Find the line with "-- pv_equiv track=rewrite | github.com/eitchugo/happyfool-bot" in the entries below. Repeat it, every following line, and the line with "-- stated objective: idiomatic", exactly and with nothing added.

---------- GIVEN ENTRIES

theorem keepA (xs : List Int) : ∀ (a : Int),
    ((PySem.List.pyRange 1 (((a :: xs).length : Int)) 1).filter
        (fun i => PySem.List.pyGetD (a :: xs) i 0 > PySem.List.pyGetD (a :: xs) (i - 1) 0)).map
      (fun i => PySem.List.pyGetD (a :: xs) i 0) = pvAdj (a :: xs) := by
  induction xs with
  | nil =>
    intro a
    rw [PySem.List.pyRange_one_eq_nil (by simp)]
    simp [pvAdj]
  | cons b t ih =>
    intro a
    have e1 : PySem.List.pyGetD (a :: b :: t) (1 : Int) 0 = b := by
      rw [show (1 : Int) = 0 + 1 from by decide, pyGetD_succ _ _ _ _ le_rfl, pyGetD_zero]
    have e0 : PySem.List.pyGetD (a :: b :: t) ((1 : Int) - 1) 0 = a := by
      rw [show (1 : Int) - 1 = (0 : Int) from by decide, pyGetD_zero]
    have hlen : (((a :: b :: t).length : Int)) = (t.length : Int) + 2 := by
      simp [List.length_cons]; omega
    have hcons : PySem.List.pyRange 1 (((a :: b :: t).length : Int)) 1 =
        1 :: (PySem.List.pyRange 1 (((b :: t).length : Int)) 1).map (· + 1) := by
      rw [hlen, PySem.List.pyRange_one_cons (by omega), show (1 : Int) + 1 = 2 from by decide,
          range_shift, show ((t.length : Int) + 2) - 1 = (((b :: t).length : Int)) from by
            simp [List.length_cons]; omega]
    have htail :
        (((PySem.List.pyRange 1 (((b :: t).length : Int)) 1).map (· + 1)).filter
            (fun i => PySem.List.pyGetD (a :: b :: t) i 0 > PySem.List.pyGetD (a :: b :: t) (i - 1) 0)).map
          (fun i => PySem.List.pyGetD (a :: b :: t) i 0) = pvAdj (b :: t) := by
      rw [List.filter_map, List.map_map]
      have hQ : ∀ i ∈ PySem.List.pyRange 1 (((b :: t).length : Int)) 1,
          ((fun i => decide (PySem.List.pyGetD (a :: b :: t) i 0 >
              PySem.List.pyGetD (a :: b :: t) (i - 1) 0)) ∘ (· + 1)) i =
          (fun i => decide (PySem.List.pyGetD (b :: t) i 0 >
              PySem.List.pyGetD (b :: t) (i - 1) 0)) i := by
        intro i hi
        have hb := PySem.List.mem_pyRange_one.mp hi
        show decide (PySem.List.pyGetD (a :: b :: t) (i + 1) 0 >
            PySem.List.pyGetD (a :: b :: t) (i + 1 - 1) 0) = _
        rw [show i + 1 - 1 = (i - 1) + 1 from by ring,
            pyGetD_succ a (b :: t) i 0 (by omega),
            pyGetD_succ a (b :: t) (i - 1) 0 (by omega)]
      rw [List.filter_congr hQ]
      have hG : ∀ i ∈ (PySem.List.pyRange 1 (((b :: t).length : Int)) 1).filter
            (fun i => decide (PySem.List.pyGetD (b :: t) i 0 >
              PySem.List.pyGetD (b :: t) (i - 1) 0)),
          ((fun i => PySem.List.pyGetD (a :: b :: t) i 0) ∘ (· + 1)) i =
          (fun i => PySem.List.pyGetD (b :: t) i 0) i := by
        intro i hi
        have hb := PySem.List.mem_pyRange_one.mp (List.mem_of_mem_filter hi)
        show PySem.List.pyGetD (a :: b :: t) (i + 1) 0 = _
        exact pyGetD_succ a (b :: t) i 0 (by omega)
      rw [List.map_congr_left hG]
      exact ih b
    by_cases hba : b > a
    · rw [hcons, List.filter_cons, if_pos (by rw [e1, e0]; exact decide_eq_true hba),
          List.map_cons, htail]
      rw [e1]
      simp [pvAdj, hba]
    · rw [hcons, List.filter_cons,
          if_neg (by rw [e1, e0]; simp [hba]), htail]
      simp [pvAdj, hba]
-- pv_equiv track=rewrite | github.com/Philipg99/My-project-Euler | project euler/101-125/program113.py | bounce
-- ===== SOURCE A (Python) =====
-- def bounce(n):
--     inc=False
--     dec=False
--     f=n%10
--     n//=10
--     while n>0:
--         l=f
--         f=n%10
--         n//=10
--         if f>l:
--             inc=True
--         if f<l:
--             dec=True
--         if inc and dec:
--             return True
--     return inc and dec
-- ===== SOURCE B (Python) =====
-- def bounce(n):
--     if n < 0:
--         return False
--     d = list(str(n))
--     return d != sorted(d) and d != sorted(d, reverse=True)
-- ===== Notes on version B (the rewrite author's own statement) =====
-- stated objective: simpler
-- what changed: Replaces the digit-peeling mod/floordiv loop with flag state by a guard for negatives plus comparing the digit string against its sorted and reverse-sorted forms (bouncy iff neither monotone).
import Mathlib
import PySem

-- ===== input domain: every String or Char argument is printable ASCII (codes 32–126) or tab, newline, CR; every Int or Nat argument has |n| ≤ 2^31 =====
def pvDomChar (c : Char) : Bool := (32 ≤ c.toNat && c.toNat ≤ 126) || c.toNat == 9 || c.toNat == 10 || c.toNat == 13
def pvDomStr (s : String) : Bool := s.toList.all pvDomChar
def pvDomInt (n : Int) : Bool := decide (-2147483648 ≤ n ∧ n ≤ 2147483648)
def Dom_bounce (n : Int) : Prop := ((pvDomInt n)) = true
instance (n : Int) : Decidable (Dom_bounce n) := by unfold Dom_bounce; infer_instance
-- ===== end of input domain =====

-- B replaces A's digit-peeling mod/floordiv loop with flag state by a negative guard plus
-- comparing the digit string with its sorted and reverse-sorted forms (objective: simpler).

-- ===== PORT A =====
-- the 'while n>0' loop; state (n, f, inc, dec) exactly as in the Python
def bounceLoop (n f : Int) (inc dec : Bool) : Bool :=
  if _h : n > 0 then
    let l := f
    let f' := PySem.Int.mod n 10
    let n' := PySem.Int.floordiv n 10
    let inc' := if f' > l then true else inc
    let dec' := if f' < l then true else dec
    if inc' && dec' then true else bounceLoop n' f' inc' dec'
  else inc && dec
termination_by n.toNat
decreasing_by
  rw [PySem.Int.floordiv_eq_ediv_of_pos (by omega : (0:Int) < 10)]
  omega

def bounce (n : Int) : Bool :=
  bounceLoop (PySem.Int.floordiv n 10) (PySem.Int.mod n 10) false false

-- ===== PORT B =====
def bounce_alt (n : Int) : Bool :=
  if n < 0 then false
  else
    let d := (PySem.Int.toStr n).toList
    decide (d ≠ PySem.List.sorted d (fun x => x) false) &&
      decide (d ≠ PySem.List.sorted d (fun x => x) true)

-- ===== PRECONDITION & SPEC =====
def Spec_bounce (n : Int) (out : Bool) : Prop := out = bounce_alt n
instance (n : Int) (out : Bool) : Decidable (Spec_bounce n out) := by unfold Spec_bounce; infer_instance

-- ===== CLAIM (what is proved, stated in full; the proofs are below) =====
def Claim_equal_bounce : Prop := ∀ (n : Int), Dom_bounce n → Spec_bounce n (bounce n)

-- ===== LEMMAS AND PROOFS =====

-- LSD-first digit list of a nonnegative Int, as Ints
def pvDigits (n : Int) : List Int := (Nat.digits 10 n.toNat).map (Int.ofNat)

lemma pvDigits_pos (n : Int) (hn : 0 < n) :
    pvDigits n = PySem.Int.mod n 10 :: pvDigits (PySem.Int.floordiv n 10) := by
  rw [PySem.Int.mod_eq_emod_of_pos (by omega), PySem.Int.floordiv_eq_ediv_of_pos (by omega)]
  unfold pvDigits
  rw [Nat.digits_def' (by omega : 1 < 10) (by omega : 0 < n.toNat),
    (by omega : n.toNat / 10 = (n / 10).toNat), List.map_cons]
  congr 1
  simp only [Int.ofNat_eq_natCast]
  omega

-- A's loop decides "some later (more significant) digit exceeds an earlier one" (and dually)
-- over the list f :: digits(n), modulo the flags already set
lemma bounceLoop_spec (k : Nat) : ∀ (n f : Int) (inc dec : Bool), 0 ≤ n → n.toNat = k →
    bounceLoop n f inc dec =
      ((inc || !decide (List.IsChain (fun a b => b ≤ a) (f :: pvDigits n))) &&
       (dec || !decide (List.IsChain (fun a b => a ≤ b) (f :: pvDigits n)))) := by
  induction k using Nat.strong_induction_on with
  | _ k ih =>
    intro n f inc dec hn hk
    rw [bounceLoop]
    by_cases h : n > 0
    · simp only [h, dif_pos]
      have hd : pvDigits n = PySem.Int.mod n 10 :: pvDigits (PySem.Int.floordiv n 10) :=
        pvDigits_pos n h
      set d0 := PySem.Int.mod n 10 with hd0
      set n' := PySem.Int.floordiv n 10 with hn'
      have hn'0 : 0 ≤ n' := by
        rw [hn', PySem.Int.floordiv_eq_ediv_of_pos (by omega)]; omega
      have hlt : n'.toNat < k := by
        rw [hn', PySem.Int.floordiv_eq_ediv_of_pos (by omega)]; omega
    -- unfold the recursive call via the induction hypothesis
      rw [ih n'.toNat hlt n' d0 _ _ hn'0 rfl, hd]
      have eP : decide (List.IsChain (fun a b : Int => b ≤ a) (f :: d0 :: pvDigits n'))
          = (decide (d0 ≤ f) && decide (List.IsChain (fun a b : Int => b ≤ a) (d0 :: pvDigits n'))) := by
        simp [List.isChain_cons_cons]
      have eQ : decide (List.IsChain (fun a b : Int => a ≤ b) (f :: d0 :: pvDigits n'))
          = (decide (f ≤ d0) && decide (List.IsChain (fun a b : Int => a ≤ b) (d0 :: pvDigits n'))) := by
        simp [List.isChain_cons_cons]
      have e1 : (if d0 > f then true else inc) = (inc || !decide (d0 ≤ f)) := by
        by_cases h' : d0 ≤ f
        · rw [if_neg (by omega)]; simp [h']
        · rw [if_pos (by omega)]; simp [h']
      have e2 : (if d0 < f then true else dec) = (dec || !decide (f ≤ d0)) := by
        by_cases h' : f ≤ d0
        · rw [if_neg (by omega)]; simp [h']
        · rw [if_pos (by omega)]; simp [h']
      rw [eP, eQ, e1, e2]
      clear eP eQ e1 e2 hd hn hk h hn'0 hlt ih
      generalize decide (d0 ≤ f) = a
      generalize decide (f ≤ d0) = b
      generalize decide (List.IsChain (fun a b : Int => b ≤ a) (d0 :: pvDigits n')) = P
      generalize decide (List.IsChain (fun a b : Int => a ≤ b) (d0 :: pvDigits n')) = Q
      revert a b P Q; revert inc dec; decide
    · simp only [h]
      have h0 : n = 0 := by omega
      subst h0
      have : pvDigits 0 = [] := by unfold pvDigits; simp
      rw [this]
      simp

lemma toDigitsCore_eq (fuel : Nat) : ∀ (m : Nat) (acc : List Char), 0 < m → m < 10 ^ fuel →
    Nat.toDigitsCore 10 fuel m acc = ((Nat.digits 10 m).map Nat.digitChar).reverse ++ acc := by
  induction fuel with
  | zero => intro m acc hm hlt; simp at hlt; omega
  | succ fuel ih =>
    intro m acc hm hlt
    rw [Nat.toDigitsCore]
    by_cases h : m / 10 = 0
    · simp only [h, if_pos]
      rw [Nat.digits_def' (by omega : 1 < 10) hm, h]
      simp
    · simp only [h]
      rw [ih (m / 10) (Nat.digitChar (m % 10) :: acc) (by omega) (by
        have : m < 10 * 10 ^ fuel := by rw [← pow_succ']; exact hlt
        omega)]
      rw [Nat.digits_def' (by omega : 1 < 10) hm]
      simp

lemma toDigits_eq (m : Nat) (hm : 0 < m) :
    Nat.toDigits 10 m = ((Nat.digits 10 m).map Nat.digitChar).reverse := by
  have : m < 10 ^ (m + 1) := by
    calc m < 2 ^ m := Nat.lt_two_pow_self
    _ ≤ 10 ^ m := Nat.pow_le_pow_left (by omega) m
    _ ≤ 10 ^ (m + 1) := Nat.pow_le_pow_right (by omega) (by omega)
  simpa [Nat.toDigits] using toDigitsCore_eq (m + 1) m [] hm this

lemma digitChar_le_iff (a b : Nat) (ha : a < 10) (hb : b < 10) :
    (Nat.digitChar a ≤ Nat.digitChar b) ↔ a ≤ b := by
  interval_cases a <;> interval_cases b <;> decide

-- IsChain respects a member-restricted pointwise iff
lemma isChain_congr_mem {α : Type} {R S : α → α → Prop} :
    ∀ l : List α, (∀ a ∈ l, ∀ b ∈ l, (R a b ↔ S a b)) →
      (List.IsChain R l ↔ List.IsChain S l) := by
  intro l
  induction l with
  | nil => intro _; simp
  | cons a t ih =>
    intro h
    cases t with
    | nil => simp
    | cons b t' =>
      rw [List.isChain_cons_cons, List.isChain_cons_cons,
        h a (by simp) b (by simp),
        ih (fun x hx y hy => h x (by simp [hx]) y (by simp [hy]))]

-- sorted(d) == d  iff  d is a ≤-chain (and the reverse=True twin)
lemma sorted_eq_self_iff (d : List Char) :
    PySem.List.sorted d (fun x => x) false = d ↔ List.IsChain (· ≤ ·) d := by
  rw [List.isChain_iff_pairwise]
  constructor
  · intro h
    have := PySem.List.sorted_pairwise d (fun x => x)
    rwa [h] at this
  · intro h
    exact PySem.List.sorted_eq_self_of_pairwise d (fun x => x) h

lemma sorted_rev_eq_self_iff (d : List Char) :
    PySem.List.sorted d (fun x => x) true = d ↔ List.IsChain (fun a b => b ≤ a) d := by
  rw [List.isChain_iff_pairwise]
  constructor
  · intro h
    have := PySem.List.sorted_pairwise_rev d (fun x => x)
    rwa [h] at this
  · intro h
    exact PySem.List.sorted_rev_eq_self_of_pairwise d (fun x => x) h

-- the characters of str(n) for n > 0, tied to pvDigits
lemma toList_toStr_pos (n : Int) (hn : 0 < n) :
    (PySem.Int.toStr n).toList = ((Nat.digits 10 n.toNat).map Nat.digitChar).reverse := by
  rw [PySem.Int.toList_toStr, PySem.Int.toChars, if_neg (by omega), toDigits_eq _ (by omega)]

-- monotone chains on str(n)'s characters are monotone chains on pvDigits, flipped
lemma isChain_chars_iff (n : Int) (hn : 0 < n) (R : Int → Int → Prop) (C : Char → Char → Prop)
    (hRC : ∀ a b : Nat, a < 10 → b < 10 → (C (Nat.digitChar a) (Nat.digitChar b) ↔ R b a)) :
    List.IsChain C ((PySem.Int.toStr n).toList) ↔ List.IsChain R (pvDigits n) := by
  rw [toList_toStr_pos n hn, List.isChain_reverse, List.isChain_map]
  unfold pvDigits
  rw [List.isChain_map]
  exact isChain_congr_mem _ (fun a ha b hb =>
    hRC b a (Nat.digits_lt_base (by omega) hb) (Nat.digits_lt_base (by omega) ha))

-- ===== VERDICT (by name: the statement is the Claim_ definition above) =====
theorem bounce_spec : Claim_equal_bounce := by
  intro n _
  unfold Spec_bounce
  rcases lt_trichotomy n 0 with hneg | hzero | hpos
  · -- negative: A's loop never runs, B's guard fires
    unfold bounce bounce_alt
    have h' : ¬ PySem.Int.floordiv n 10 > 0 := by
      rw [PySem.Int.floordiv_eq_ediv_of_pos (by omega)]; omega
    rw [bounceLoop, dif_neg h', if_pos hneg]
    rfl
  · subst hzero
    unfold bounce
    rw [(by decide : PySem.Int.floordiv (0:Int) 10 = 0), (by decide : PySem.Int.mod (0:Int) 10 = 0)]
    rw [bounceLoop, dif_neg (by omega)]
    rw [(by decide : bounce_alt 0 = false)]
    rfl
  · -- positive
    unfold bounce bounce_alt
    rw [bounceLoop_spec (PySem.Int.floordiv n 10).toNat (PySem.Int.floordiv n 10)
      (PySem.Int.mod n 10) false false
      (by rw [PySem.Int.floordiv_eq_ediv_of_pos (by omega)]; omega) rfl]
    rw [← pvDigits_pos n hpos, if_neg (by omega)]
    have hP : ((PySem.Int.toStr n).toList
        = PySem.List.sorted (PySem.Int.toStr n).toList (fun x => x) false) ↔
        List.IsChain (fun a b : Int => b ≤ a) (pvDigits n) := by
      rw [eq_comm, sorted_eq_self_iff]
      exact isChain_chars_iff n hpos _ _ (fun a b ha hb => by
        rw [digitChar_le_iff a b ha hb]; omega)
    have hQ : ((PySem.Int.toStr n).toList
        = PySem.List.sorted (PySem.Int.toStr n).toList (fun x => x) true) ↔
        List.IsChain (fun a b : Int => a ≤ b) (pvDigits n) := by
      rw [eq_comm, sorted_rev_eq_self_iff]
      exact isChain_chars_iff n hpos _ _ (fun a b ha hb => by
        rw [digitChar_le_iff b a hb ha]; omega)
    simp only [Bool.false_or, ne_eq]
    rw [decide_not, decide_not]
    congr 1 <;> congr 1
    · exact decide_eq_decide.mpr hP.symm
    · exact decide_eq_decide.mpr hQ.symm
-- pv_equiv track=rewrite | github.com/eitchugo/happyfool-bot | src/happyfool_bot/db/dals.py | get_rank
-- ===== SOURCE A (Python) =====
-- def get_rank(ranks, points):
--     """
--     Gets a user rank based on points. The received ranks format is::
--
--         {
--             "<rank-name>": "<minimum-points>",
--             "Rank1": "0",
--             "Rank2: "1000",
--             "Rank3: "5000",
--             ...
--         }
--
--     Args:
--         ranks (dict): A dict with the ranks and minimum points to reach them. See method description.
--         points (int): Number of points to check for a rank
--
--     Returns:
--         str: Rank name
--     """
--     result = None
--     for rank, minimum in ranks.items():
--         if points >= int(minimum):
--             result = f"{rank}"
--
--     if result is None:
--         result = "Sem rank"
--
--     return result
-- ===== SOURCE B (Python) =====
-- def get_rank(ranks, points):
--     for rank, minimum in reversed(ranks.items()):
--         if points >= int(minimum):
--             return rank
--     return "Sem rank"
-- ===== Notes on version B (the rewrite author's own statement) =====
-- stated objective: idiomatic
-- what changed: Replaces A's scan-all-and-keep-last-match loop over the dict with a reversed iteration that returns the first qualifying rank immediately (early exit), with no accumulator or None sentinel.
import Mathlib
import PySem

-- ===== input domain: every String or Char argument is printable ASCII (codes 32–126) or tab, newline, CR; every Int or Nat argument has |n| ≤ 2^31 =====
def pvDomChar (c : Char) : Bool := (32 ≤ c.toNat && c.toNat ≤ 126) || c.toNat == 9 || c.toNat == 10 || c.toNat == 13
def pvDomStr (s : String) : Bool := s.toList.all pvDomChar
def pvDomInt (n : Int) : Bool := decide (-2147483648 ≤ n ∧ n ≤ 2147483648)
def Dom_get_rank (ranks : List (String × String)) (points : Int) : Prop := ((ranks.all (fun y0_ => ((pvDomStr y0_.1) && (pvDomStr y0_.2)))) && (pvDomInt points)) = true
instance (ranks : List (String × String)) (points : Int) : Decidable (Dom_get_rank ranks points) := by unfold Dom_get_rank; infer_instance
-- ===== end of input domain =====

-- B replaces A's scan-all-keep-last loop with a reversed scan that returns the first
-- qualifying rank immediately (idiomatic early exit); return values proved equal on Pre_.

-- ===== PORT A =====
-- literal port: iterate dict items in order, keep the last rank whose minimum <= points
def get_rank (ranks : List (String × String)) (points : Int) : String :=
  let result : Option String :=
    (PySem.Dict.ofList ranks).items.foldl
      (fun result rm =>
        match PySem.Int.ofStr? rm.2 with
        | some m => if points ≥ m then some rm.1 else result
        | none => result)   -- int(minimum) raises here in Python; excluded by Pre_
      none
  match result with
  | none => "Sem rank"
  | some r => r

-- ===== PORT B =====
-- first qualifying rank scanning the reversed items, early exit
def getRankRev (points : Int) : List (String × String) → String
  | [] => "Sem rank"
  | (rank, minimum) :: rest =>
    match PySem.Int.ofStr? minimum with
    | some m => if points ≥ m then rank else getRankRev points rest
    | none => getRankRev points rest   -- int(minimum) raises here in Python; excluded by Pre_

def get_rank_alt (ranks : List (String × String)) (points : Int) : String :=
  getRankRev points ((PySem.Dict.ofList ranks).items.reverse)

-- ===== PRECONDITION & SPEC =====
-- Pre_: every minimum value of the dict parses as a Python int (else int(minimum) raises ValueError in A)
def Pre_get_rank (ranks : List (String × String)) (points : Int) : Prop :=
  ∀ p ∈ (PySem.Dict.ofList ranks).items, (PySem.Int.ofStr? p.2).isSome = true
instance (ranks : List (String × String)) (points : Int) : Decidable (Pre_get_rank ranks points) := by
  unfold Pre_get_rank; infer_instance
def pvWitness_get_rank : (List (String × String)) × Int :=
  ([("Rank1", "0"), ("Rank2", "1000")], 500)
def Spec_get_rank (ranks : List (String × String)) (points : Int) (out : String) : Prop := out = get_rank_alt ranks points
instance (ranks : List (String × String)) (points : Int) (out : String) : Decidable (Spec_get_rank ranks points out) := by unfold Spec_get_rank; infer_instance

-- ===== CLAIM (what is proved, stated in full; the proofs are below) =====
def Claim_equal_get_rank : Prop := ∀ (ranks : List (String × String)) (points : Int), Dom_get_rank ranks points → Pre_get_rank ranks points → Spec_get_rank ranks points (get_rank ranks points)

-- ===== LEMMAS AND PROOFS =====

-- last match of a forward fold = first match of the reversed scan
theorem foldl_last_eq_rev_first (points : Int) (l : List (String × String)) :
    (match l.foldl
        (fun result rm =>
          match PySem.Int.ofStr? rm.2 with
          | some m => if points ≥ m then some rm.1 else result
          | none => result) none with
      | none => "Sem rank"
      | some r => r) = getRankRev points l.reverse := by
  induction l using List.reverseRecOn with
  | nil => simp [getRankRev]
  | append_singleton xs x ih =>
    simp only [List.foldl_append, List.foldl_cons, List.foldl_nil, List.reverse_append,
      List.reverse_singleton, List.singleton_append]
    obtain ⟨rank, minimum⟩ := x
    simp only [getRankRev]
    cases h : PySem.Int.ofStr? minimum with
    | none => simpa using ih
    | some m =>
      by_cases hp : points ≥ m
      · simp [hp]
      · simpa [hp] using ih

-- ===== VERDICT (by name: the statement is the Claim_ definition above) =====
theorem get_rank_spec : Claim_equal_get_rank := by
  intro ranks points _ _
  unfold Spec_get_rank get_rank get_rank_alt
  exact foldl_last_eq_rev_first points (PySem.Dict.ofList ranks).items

--------------------

-- RESULT FOR THIS TASK --
-- pv_equiv track=rewrite | github.com/eitchugo/happyfool-bot | src/happyfool_bot/db/dals.py | get_rank
-- ===== SOURCE A (Python) =====
-- def get_rank(ranks, points):
--     """
--     Gets a user rank based on points. The received ranks format is::
--
--         {
--             "<rank-name>": "<minimum-points>",
--             "Rank1": "0",
--             "Rank2: "1000",
--             "Rank3: "5000",
--             ...
--         }
--
--     Args:
--         ranks (dict): A dict with the ranks and minimum points to reach them. See method description.
--         points (int): Number of points to check for a rank
--
--     Returns:
--         str: Rank name
--     """
--     result = None
--     for rank, minimum in ranks.items():
--         if points >= int(minimum):
--             result = f"{rank}"
--
--     if result is None:
--         result = "Sem rank"
--
--     return result
-- ===== SOURCE B (Python) =====
-- def get_rank(ranks, points):
--     for rank, minimum in reversed(ranks.items()):
--         if points >= int(minimum):
--             return rank
--     return "Sem rank"
-- ===== Notes on version B (the rewrite author's own statement) =====
-- stated objective: idiomatic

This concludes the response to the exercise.